Proteste gegen Şengal-Angriff in Berlin, Bremen und Bielefeld

In Berlin, Bremen und Bielefeld ist gegen den tödlichen Anschlag des türkischen Staates in Şengal protestiert worden. Bei dem Drohnenangriff vom Montag kamen ein Kommandant und ein Kämpfer der ezidischen Widerstandseinheiten YBŞ ums Leben.

In Berlin, Bremen und Bielefeld ist gegen das mörderische Vorgehen der Türkei gegen die ezidische Gemeinschaft in Şengal protestiert und ein offizieller Status für die Region gefordert worden. Hintergrund ist der tödliche Anschlag vom Montag, bei dem der YBŞ-Kommandant Seîd Hesen (Saeed Hassan) und dessen Neffe, der YBŞ-Kämpfer Îsa Xwedêda, getötet wurden. Drei weitere Personen wurden verletzt.

Die ezidische Community sieht den Angriff als Fortsetzung des Genozids der Terrororganisation „Islamischer Staat“ (IS) in Şengal. Der Tod von Seîd Hesen löste dort tiefste Betroffenheit und Trauer aus, da er besonders nach dem Völkermord 2014 beim Aufbau von autonomen Strukturen und der Selbstverteidigung der ezidischen Gesellschaft in der Region eine bedeutende Rolle eingenommen hatte. Auch in Deutschland lebende Ezidinnen und Eziden sind bestürzt. „Wir fordern die Bundesregierung dazu auf, ihre Unterstützung des faschistischen Regimes von Recep Tayyip Erdogan sofort zu beenden“, betonte eine Rednerin auf der von den ezidischen Organisationen HCÊ, SMJÊ und NAV-YEK sowie dem Kurdistan-Zentrum organisierten Kundgebung vor dem Bielefelder Hauptbahnhof.

Der Schulterschluss der Bundesregierung hätte eine „entscheidende Wirkung“ auf die antikurdische Verfolgungs- und Vernichtungspolitik in Ankara, hieß es weiter. Andere Redner:innen kritisierten die deutsche Rüstungspolitik, die Verbrechen wie den jüngsten Drohnenangriff mit Waffenlieferungen unterstütze und damit eine klare Verantwortung an Krieg, Tod und der daraus resultierenden Flucht trage. Die Kriminalisierung der Kurd:innen hierzulande durch deutsche Sicherheitsbehörden wurde ebenfalls benannt. „Ein neues 2014 darf nicht zugelassen werden“, hieß es abschließend in einem Appell.

Westen duldet Völkerrechtsbrücke der Türkei

In Berlin trafen ein paar Dutzend Menschen am Alexanderplatz zum Protest ein.

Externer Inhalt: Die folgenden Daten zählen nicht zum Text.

-- pv_equiv track=rewrite | github.com/younsuyoung12/auto-trader | backtest_realistic.py | _find_last_two_pivot_lows
-- ===== SOURCE A (Python) =====
-- def _find_last_two_pivot_lows(candles):
--     idxs = []
--     for i in range(len(candles) - 2, 1, -1):
--         if candles[i][3] < candles[i - 1][3] and candles[i][3] < candles[i + 1][3]:
--             idxs.append(i)
--             if len(idxs) == 2:
--                 break
--     return list(reversed(idxs))
-- ===== SOURCE B (Python) =====
-- def _find_last_two_pivot_lows(candles):
--     pivots = [i for i in range(2, len(candles) - 1)
--               if candles[i][3] < candles[i - 1][3] and candles[i][3] < candles[i + 1][3]]
--     return pivots[-2:]
-- ===== Notes on version B (the rewrite author's own statement) =====
-- stated objective: simpler
-- what changed: Replaces the backward scan with a mutable accumulator and early break by a forward comprehension collecting all pivot indices and slicing the last two with pivots[-2:], removing mutation, break and the final reversal.
import Mathlib
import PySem

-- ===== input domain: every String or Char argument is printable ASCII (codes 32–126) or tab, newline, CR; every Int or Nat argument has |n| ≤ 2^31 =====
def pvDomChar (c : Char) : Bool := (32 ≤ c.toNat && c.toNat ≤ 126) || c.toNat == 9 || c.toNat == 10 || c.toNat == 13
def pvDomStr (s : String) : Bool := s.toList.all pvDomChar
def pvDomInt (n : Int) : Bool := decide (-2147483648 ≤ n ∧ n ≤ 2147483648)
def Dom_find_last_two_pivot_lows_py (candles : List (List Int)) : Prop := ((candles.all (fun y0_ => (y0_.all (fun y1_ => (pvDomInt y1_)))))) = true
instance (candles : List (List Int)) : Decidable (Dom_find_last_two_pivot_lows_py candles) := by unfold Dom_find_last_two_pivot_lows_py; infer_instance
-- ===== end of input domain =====

-- B replaces A's backward scan with mutable accumulator and early break by a forward
-- comprehension over all pivot indices followed by a [-2:] slice (objective: simpler).

-- shared accessor: candles[i][3] (total stand-in; Pre_ guarantees both indexings are in range)
def pvLow (cs : List (List Int)) (i : Int) : Int :=
  ((PySem.List.pyGet? cs i).bind (fun r => PySem.List.pyGet? r 3)).getD 0

-- shared pivot-low test: candles[i][3] < candles[i-1][3] and candles[i][3] < candles[i+1][3]
def pvPiv (cs : List (List Int)) (i : Int) : Bool :=
  decide (pvLow cs i < pvLow cs (i - 1)) && decide (pvLow cs i < pvLow cs (i + 1))

-- ===== PORT A =====
-- the for-loop of A: current index as a Nat (the loop runs from len-2 down to 2), idxs the accumulator
def pvALoop (cs : List (List Int)) : Nat → List Int → List Int
  | 0, idxs => idxs
  | 1, idxs => idxs
  | n + 2, idxs =>
      if pvPiv cs ((n : Int) + 2) then
        let idxs' := idxs ++ [(n : Int) + 2]
        if idxs'.length = 2 then idxs' else pvALoop cs (n + 1) idxs'
      else pvALoop cs (n + 1) idxs

def find_last_two_pivot_lows_py (candles : List (List Int)) : List Int :=
  (pvALoop candles (candles.length - 2) []).reverse

-- ===== PORT B =====
def find_last_two_pivot_lows_py_alt (candles : List (List Int)) : List Int :=
  let pivots := (PySem.List.pyRange 2 ((candles.length : Int) - 1) 1).filter (pvPiv candles)
  PySem.List.slice pivots (some (-2)) none

-- ===== PRECONDITION & SPEC =====
-- Pre_ excludes candle lists of length ≥ 4 containing a row after the first with fewer than
-- 4 entries: there the row[3] indexing raises IndexError (in A unless its early break stops
-- first, in which case A returns while B raises; see the cite).
def Pre_find_last_two_pivot_lows_py (candles : List (List Int)) : Prop :=
  candles.length < 4 ∨ ∀ c ∈ candles.drop 1, 4 ≤ c.length

instance (candles : List (List Int)) : Decidable (Pre_find_last_two_pivot_lows_py candles) := by
  unfold Pre_find_last_two_pivot_lows_py; infer_instance

def pvWitness_find_last_two_pivot_lows_py : List (List Int) :=
  [[0,0,0,9],[0,0,0,5],[0,0,0,1],[0,0,0,5],[0,0,0,2],[0,0,0,6]]

def Spec_find_last_two_pivot_lows_py (candles : List (List Int)) (out : List Int) : Prop := out = find_last_two_pivot_lows_py_alt candles
instance (candles : List (List Int)) (out : List Int) : Decidable (Spec_find_last_two_pivot_lows_py candles out) := by unfold Spec_find_last_two_pivot_lows_py; infer_instance

-- ===== CLAIM (what is proved, stated in full; the proofs are below) =====
def Claim_equal_find_last_two_pivot_lows_py : Prop := ∀ (candles : List (List Int)), Dom_find_last_two_pivot_lows_py candles → Pre_find_last_two_pivot_lows_py candles → Spec_find_last_two_pivot_lows_py candles (find_last_two_pivot_lows_py candles)

-- ===== LEMMAS AND PROOFS =====

-- descending index list n, n-1, ..., 2 (as Ints); the order A's loop visits
def pvDesc : Nat → List Int
  | 0 => []
  | 1 => []
  | n + 2 => ((n : Int) + 2) :: pvDesc (n + 1)

theorem pvALoop_eq (cs : List (List Int)) (n : Nat) (idxs : List Int) :
    idxs.length ≤ 1 →
    pvALoop cs n idxs = idxs ++ ((pvDesc n).filter (pvPiv cs)).take (2 - idxs.length) := by
  induction n, idxs using pvALoop.induct cs with
  | case1 idxs => intro _; simp [pvALoop, pvDesc]
  | case2 idxs => intro _; simp [pvALoop, pvDesc]
  | case3 n idxs hp _i hlen =>
      intro h
      have hlen' : (idxs ++ [(n : Int) + 2]).length = 2 := hlen
      have h1 : idxs.length = 1 := by simp at hlen'; omega
      simp [pvALoop, hp, pvDesc, h1]
  | case4 n idxs hp _i hlen ih =>
      intro h
      have hlen' : ¬ (idxs ++ [(n : Int) + 2]).length = 2 := hlen
      have h1 : idxs.length = 0 := by simp at hlen'; omega
      have ih' : pvALoop cs (n + 1) (idxs ++ [(n : Int) + 2]) =
          (idxs ++ [(n : Int) + 2]) ++
            List.take (2 - (idxs ++ [(n : Int) + 2]).length) (List.filter (pvPiv cs) (pvDesc (n + 1))) :=
        ih (by show (idxs ++ [(n : Int) + 2]).length ≤ 1; simp [h1])
      simp only [pvALoop, hp, if_true, if_neg hlen']
      rw [ih']
      simp [pvDesc, hp, h1]
  | case5 n idxs hp ih =>
      intro h
      simp only [pvALoop, if_neg hp]
      rw [ih h]
      simp [pvDesc, hp]

theorem pvDesc_eq_reverse (n : Nat) :
    pvDesc n = (PySem.List.pyRange 2 ((n : Int) + 1) 1).reverse := by
  induction n using pvDesc.induct with
  | case1 => rfl
  | case2 => rfl
  | case3 n ih =>
      have hcast : ((n + 2 : Nat) : Int) + 1 = ((n : Int) + 2) + 1 := by push_cast; ring
      rw [pvDesc, hcast, PySem.List.pyRange_one_succ_right (by omega)]
      have : ((n + 1 : Nat) : Int) + 1 = (n : Int) + 2 := by push_cast; ring
      rw [this] at ih
      simp [ih]

theorem pvRange_bound_eq (L : Nat) :
    PySem.List.pyRange 2 (((L - 2 : Nat) : Int) + 1) 1 = PySem.List.pyRange 2 ((L : Int) - 1) 1 := by
  match L with
  | 0 => rfl
  | 1 => rfl
  | n + 2 => congr 1; push_cast; ring

-- ===== VERDICT (by name: the statement is the Claim_ definition above) =====
theorem find_last_two_pivot_lows_py_spec : Claim_equal_find_last_two_pivot_lows_py := by
  intro cs _ _
  unfold Spec_find_last_two_pivot_lows_py find_last_two_pivot_lows_py find_last_two_pivot_lows_py_alt
  rw [pvALoop_eq cs (cs.length - 2) [] (by simp)]
  rw [pvDesc_eq_reverse, pvRange_bound_eq, List.filter_reverse, List.take_reverse]
  rw [PySem.List.slice_from_neg_ofNat _ 2 (by norm_num)]
  simp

Es wurde eine Erklärung ezidischer Verbände verlesen, in der der Anschlag von Şengal als „Angriff auf das Existenz- und Selbstbestimmungsrecht“ der Ezid:innen bezeichnet und Autonomie für die Region eingefordert wurde. In einem Klima aus Krieg und Zerstörung war nach dem Genozid in Şengal ein basisdemokratisches Projekt mit den Grundlagen der Demokratie, Frauenbefreiung und Ökologie aufgebaut worden, in dem die ezidische Gesellschaft sich selbst verwalten und verteidigen kann. Der türkische Staat greife diese Errungenschaften gezielt an und führe vom Westen geduldete völkerrechtswidrige Militäraktionen durch. Das dürfe nicht akzeptiert werden.

Kundgebung in Berlin

In Bremen, wo es eine größere ezidische Community gibt, brachten die Menschen ebenfalls ihre Wut und Trauer über den tödlichen Luftschlag in Şengal in ihren Worten zum Ausdruck. Als sei die leidvolle Erfahrung des letzten Fermans durch die Schergen des IS nicht schon genug, mache sich der türkische Staat zum wiederholten Mal nachträglich zur „Luftwaffe der Dschihadisten“, hieß es unter anderem. Dass die sogenannte westliche Wertegemeinschaft sich damit offensichtlich arrangieren könne, sei bezeichnend. „Wer schweigt, macht sich mitschuldig“, lautete die Botschaft an die Bundesregierung.